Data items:
def Spec_limit_per_class_py (video_dirs : List String) (labels : List Int) (subset : Int) (out : List String × List Int) : Prop := out = limit_per_class_py_alt video_dirs labels subset
instance (video_dirs : List String) (labels : List Int) (subset : Int) (out : List String × List Int) : Decidable (Spec_limit_per_class_py video_dirs labels subset out) := by unfold Spec_limit_per_class_py; infer_instance

-- ===== CLAIM (what is proved, stated in full; the proofs are below) =====
def Claim_equal_limit_per_class_py : Prop := ∀ (video_dirs : List String) (labels : List Int) (subset : Int), Dom_limit_per_class_py video_dirs labels subset → Pre_limit_per_class_py video_dirs labels subset → Spec_limit_per_class_py video_dirs labels subset (limit_per_class_py video_dirs labels subset)

-- ===== LEMMAS AND PROOFS =====

-- The canonical kept-index list: i is kept iff fewer than k earlier positions carry the same label.
def keepIdx (ls : List Int) (k : Nat) : List Nat :=
  (List.range ls.length).filter (fun i => decide ((ls.take i).count (ls.getD i 0) < k))

-- ---- A-side: reference recursion over the zipped pairs.
def specRec (s : Int) (pre : List Int) : List (String × Int) → List String × List Int
  | [] => ([], [])
  | (d, l) :: rest =>
    let r := specRec s (pre ++ [l]) rest
    if ((pre.count l : Int)) < s then (d :: r.1, l :: r.2) else r

lemma aAux (s : Int) : ∀ (ps : List (String × Int)) (pre : List Int)
    (counts : PySem.Dict Int Int) (ds : List String) (lbs : List Int),
    (∀ l, counts.getD l 0 = min ((pre.count l : Int)) (max s 0)) →
    (ps.foldl
      (fun (st : PySem.Dict Int Int × List String × List Int) (p : String × Int) =>
        let current := st.1.getD p.2 0
        if current ≥ s then st
        else (st.1.insert p.2 (current + 1), st.2.1 ++ [p.1], st.2.2 ++ [p.2]))
      (counts, ds, lbs)).2
      = (ds ++ (specRec s pre ps).1, lbs ++ (specRec s pre ps).2) := by
  intro ps
  induction ps with
  | nil => intro pre counts ds lbs h; simp [specRec]
  | cons p rest ih =>
    intro pre counts ds lbs h
    obtain ⟨d, l⟩ := p
    have hcur : counts.getD l 0 = min ((pre.count l : Int)) (max s 0) := h l
    by_cases hk : ((pre.count l : Int)) < s
    · have hlt : ¬ counts.getD l 0 ≥ s := by rw [hcur]; omega
      simp only [List.foldl_cons, specRec, hk, if_pos, hcur]
      rw [if_neg (show ¬ min ((pre.count l : Int)) (max s 0) ≥ s by omega)]
      rw [ih (pre ++ [l]) _ (ds ++ [d]) (lbs ++ [l]) ?_]
      · simp
      · intro l'
        rw [PySem.Dict.getD_insert]
        by_cases he : l' = l
        · subst he
          simp only [hcur, List.count_append, List.count_singleton]
          simp only [beq_self_eq_true, if_pos]
          push_cast
          omega
        · simp only [if_neg he, h l', List.count_append, List.count_singleton]
          have : (l == l') = false := by simp; exact fun hh => he hh.symm
          simp [this]
    · have hge : counts.getD l 0 ≥ s := by rw [hcur]; omega
      simp only [List.foldl_cons, specRec, hk, if_pos hge]
      rw [ih (pre ++ [l]) _ ds lbs ?_]
      · simp
      · intro l'
        by_cases he : l' = l
        · subst he
          rw [h l']
          simp only [List.count_append, List.count_singleton, beq_self_eq_true, if_pos]
          omega
        · rw [h l']
          simp only [List.count_append, List.count_singleton]
          have : (l == l') = false := by simp; exact fun hh => he hh.symm
          simp [this]

lemma bAux (s : Int) : ∀ (ls : List Int) (vd : List String) (pre : List Int),
    vd.length = ls.length →
    specRec s pre (vd.zip ls) =
      ( ((List.range ls.length).filter
          (fun i => (((pre ++ ls).take (pre.length + i)).count ((pre ++ ls).getD (pre.length + i) 0) : Int) < s)).map
          (fun i => vd.getD i ""),
        ((List.range ls.length).filter
          (fun i => (((pre ++ ls).take (pre.length + i)).count ((pre ++ ls).getD (pre.length + i) 0) : Int) < s)).map
          (fun i => ls.getD i 0) ) := by
  intro ls
  induction ls with
  | nil =>
    intro vd pre hlen
    have : vd = [] := List.length_eq_zero_iff.mp hlen
    subst this
    simp [specRec]
  | cons l t ih =>
    intro vd pre hlen
    cases vd with
    | nil => simp at hlen
    | cons d vt =>
      have hlen' : vt.length = t.length := by simpa using hlen
      have hcond0 : (pre ++ l :: t).take (pre.length + 0) = pre := by
        simp
      have hget0 : (pre ++ l :: t).getD (pre.length + 0) 0 = l := by
        simp [List.getD]
      have hshift : ∀ i : Nat,
          ((pre ++ l :: t).take (pre.length + (i + 1)) = ((pre ++ [l]) ++ t).take ((pre ++ [l]).length + i))
          ∧ ((pre ++ l :: t).getD (pre.length + (i + 1)) 0 = ((pre ++ [l]) ++ t).getD ((pre ++ [l]).length + i) 0) := by
        intro i
        constructor
        · simp only [List.append_assoc, List.singleton_append, List.length_append, List.length_singleton]
          ring_nf
        · simp only [List.append_assoc, List.singleton_append, List.length_append, List.length_singleton]
          ring_nf
      rw [List.zip_cons_cons]
      simp only [List.length_cons]
      rw [List.range_succ_eq_map, List.filter_cons]
      simp only [specRec]
      rw [ih vt (pre ++ [l]) hlen', List.filter_map]
      rw [hcond0, hget0]
      have hfilt : List.filter ((fun i => decide ((((pre ++ l :: t).take (pre.length + i)).count ((pre ++ l :: t).getD (pre.length + i) 0) : Int) < s)) ∘ Nat.succ) (List.range t.length)
          = List.filter (fun i => decide (((((pre ++ [l]) ++ t).take ((pre ++ [l]).length + i)).count (((pre ++ [l]) ++ t).getD ((pre ++ [l]).length + i) 0) : Int) < s)) (List.range t.length) := by
        apply List.filter_congr
        intro i _
        simp only [Function.comp_apply, Nat.succ_eq_add_one]
        rw [(hshift i).1, (hshift i).2]
      rw [hfilt]
      by_cases hk : ((pre.count l : Int)) < s
      · rw [if_pos hk]
        simp only [hk, decide_true, if_true]
        simp [List.map_map, Function.comp, Prod.ext_iff]
      · rw [if_neg hk]
        simp only [hk, decide_false, Bool.false_eq_true, if_false]
        simp [List.map_map, Function.comp, Prod.ext_iff]

-- The Int-threshold condition A uses agrees with the Nat-threshold condition of keepIdx (k = (max subset 0).toNat).
lemma keepIdx_eq_int_filter (ls : List Int) (subset : Int) :
    (List.range ls.length).filter
      (fun i => decide (((ls.take i).count (ls.getD i 0) : Int) < subset))
      = keepIdx ls (max subset 0).toNat := by
  unfold keepIdx
  apply List.filter_congr
  intro i _
  rw [decide_eq_decide]
  omega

#### [WHAT IS BEING ASKED]
Your answer should consist only of the lines from the one that holds "rw [List.range_succ_eq_map, List.filter_cons]" to the end of the entries above, both ends included, each repeated exactly.

#### [PROBLEM SOLUTION]
      rw [List.range_succ_eq_map, List.filter_cons]
      simp only [specRec]
      rw [ih vt (pre ++ [l]) hlen', List.filter_map]
      rw [hcond0, hget0]
      have hfilt : List.filter ((fun i => decide ((((pre ++ l :: t).take (pre.length + i)).count ((pre ++ l :: t).getD (pre.length + i) 0) : Int) < s)) ∘ Nat.succ) (List.range t.length)
          = List.filter (fun i => decide (((((pre ++ [l]) ++ t).take ((pre ++ [l]).length + i)).count (((pre ++ [l]) ++ t).getD ((pre ++ [l]).length + i) 0) : Int) < s)) (List.range t.length) := by
        apply List.filter_congr
        intro i _
        simp only [Function.comp_apply, Nat.succ_eq_add_one]
        rw [(hshift i).1, (hshift i).2]
      rw [hfilt]
      by_cases hk : ((pre.count l : Int)) < s
      · rw [if_pos hk]
        simp only [hk, decide_true, if_true]
        simp [List.map_map, Function.comp, Prod.ext_iff]
      · rw [if_neg hk]
        simp only [hk, decide_false, Bool.false_eq_true, if_false]
        simp [List.map_map, Function.comp, Prod.ext_iff]

-- The Int-threshold condition A uses agrees with the Nat-threshold condition of keepIdx (k = (max subset 0).toNat).
lemma keepIdx_eq_int_filter (ls : List Int) (subset : Int) :
    (List.range ls.length).filter
      (fun i => decide (((ls.take i).count (ls.getD i 0) : Int) < subset))
      = keepIdx ls (max subset 0).toNat := by
  unfold keepIdx
  apply List.filter_congr
  intro i _
  rw [decide_eq_decide]
  omega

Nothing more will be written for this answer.